Analyzing Aspects of Difficulty

Physics teachers have a lot to gain by analyzing what factors contribute to the difficulty of the course they teach. For students, the priorities of the course are dictated by these factors, whether or not these priorities are intended by the teacher.

Conceptual understanding of physics is an important facet of a student's physics education, but this is not the only thing we strive to teach in our classes. Aspects of student learning could be categorized as conceptual (e.g. applying Newton's 3rd Law to an analysis of forces), mathematical (solving a quadratic relationship to find the time aloft for a projectile), skill-based (plotting data with error bars), and knowledge-based (knowing that g on earth is 9.8 N/kg), and we could certainly identify other categories as well (problem solving, scientific reasoning). Any physics teacher makes choices to emphasize certain of these aspects over others, based on their own personal priorities and priorities dictated by others (through a standardized test or curriculum or through administrative or departmental influence). How can we use these distinctions to inform decisions about what priorities to set in our curriculum?

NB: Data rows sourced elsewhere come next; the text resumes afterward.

-- the two loops agree given enough fuel
theorem pv_corr (board : List (List Int)) (n : Int) (fC : Nat) :
    ∀ (v0 f : List PvPos) (d : Int) (fA : Nat),
    (∀ p ∈ v0 ++ f, pvOk n p) →
    (∀ p ∈ v0, ¬(p.1 = (n - 1, n - 1) ∨ p.2 = (n - 1, n - 1))) →
    (∀ s ∈ v0, ∀ x ∈ nextspotsA board s n, x ∈ v0 ++ f) →
    2 * pvMissing n (v0 ++ f) + f.length + 1 ≤ fA →
    pvMissing n (v0 ++ f) + 2 ≤ fC →
    loopA board n fA (f.map (fun p => (p, d))) (v0 ++ f) = loopC board n fC (v0 ++ f) d := by
  induction fC with
  | zero => intro v0 f d fA _ _ _ _ hfC; omega
  | succ fC ih =>
    intro v0 f d fA hok hgf hclo hfA hfC
    have hC : loopC board n (fC + 1) (v0 ++ f) d
        = if (v0 ++ f).any (pvIsGoal n) then d
          else
            if ((v0 ++ f).foldl (fun (acc : PySem.Set PvPos) s =>
                  (nextspotsB board s n).foldl (fun a nb => PySem.Set.add a nb) acc) (v0 ++ f)).length
                = (v0 ++ f).length then 0
            else loopC board n fC
              ((v0 ++ f).foldl (fun (acc : PySem.Set PvPos) s =>
                  (nextspotsB board s n).foldl (fun a nb => PySem.Set.add a nb) acc) (v0 ++ f))
              (d + 1) := rfl
    rw [hC]
    have hv0any : v0.any (pvIsGoal n) = false := by
      apply List.any_eq_false.mpr
      intro p hp
      simpa [pvIsGoal] using hgf p hp
    have hanysplit : (v0 ++ f).any (pvIsGoal n) = f.any (pvIsGoal n) := by
      rw [List.any_append, hv0any, Bool.false_or]
    obtain ⟨f', hfsplit, hf'⟩ : ∃ f', fA = f.length + f' ∧ 2 * pvMissing n (v0 ++ f) + 1 ≤ f' :=
      ⟨fA - f.length, by omega, by omega⟩
    rw [hfsplit]
    have hL := loopA_layer board n f [] (v0 ++ f) d f'
    simp only [List.map_nil, List.append_nil] at hL
    rw [hL, hanysplit]
    by_cases hg : f.any (pvIsGoal n) = true
    · rw [if_pos hg, if_pos hg]
    · rw [if_neg hg, if_neg hg]
      -- B's round equals the visited part of A's layer expansion
      have hround : (v0 ++ f).foldl (fun (acc : PySem.Set PvPos) s =>
              (nextspotsB board s n).foldl (fun a nb => PySem.Set.add a nb) acc) (v0 ++ f)
            = (pvExpand board n f ([], v0 ++ f)).2 := by
        rw [roundC_eq board n (v0 ++ f) (v0 ++ f) hok, List.foldl_append,
          foldl_pvStep_absorb board n v0 (v0 ++ f) hclo, ← expand_snd board n f []]
      rw [hround]
      have hfacts := expand_facts board n f [] (v0 ++ f)
        (fun p hp => hok p (List.mem_append.mpr (Or.inr hp))) List.nodup_nil (by simp)
      simp only [List.append_nil] at hfacts
      obtain ⟨h1, h2, h3⟩ := hfacts
      have hmiss := missing_news n (pvExpand board n f ([], v0 ++ f)).1 (v0 ++ f) h2
        (fun x hx => ⟨(h3 x hx).1, (h3 x hx).2.1⟩)
      by_cases hnews : (pvExpand board n f ([], v0 ++ f)).1 = []
      · -- fixpoint reached: both loops return 0
        obtain ⟨m, rfl⟩ : ∃ m, f' = m + 1 := ⟨f' - 1, by omega⟩
        rw [h1, hnews]
        simp [loopA]
      · have hlen : 0 < (pvExpand board n f ([], v0 ++ f)).1.length :=
          List.length_pos_iff.mpr hnews
        have hne : (pvExpand board n f ([], v0 ++ f)).2.length ≠ (v0 ++ f).length := by
          rw [h1, List.length_append]; omega
        rw [if_neg hne, h1]
        have hgff : ∀ p ∈ f, ¬(p.1 = (n - 1, n - 1) ∨ p.2 = (n - 1, n - 1)) := by
          intro p hp
          have := List.any_eq_false.mp (Bool.eq_false_iff.mpr hg) p hp
          simpa [pvIsGoal] using this
        have := ih (v0 ++ f) (pvExpand board n f ([], v0 ++ f)).1 (d + 1) f'
          (by
            intro p hp
            rcases List.mem_append.mp hp with hp | hp
            · exact hok p hp
            · exact (h3 p hp).2.2)
          (by
            intro p hp
            rcases List.mem_append.mp hp with hp | hp
            · exact hgf p hp
            · exact hgff p hp)
          (by
            intro s hs x hx
            rcases List.mem_append.mp hs with hs | hs
            · exact List.mem_append.mpr (Or.inl (hclo s hs x hx))
            · rw [← h1, expand_snd board n f []]
              exact foldl_pvStep_closure board n f (v0 ++ f) s hs x hx)
          (by omega)
          (by omega)
        exact this

-- ===== VERDICT (by name: the statement is the Claim_ definition above) =====
theorem solution_spec : Claim_equal_solution := by
  unfold Claim_equal_solution Spec_solution
  intro board _ _
  match board with
  | [] => decide
  | [r] =>
    have hA : solution [r] = 0 := by
      show loopA [r] 1 (2 * (pvAll 1).length + 2) [((((0:Int),(0:Int)),((0:Int),(1:Int))), 0)]
        [(((0:Int),(0:Int)),((0:Int),(1:Int)))] = 0
      rw [show 2 * (pvAll 1).length + 2 = 3 + 1 from by decide]
      simp only [loopA]
      rw [if_pos (Or.inl (by norm_num))]
    have hB : solution_alt [r] = 0 := by
      show loopC [r] 1 ((pvAll 1).length + 2)
        (PySem.Set.ofList [(((0:Int),(0:Int)),((0:Int),(1:Int)))]) 0 = 0
      rw [show (pvAll 1).length + 2 = 2 + 1 from by decide,
        show PySem.Set.ofList [((((0:Int),(0:Int)),((0:Int),(1:Int))) : PvPos)]
          = [(((0:Int),(0:Int)),((0:Int),(1:Int)))] from by decide]
      simp only [loopC]
      rw [if_pos (by simp)]
    rw [hA, hB]
  | r1 :: r2 :: rest =>
    have hn : (2 : Int) ≤ ((r1 :: r2 :: rest).length : Int) := by simp; omega
    show loopA (r1 :: r2 :: rest) ((r1 :: r2 :: rest).length : Int)
        (2 * (pvAll ((r1 :: r2 :: rest).length : Int)).length + 2)
        [((((0:Int),(0:Int)),((0:Int),(1:Int))), 0)] [(((0:Int),(0:Int)),((0:Int),(1:Int)))]
      = loopC (r1 :: r2 :: rest) ((r1 :: r2 :: rest).length : Int)
        ((pvAll ((r1 :: r2 :: rest).length : Int)).length + 2)
        (PySem.Set.ofList [(((0:Int),(0:Int)),((0:Int),(1:Int)))]) 0
    have hofl : PySem.Set.ofList [((((0:Int),(0:Int)),((0:Int),(1:Int))) : PvPos)]
        = [(((0:Int),(0:Int)),((0:Int),(1:Int)))] := by decide
    rw [hofl]
    have hcorr := pv_corr (r1 :: r2 :: rest) ((r1 :: r2 :: rest).length : Int)
      ((pvAll ((r1 :: r2 :: rest).length : Int)).length + 2)
      [] [(((0:Int),(0:Int)),((0:Int),(1:Int)))] 0
      (2 * (pvAll ((r1 :: r2 :: rest).length : Int)).length + 2)
      (by
        intro p hp
        rw [List.nil_append, List.mem_singleton] at hp
        subst hp
        refine ⟨?_, by decide⟩
        simp <;> omega)
      (by intro p hp; simp at hp)
      (by intro s hs; simp at hs)
      (by
        have := missing_le ((r1 :: r2 :: rest).length : Int)
          ([] ++ [(((0:Int),(0:Int)),((0:Int),(1:Int)))])
        simp only [List.length_singleton]
        omega)
      (by
        have := missing_le ((r1 :: r2 :: rest).length : Int)
          ([] ++ [(((0:Int),(0:Int)),((0:Int),(1:Int)))])
        omega)
    simpa using hcorr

I believe that a physics course should be difficult. I also believe that we have a responsibility to our students to examine the "difficulty" of the course we teach through the lens of categories like I mentioned above. In other words, if a task or problem is difficult for our students, why do they find it difficult? Do the concepts being studied conflict with misconceptions? Are students being asked to use unfamiliar math techniques or analytical skills? Are they having trouble recalling or accessing necessary knowledge?

To illustrate a distinction between conceptual and mathematical difficulty, for example, consider the diagrams to the right, depicting two varieties of the "modified Atwood machine." As part of a discussion of Newton's 2nd Law in a high school physics course, students might be asked to, "Find the acceleration of the hanging block."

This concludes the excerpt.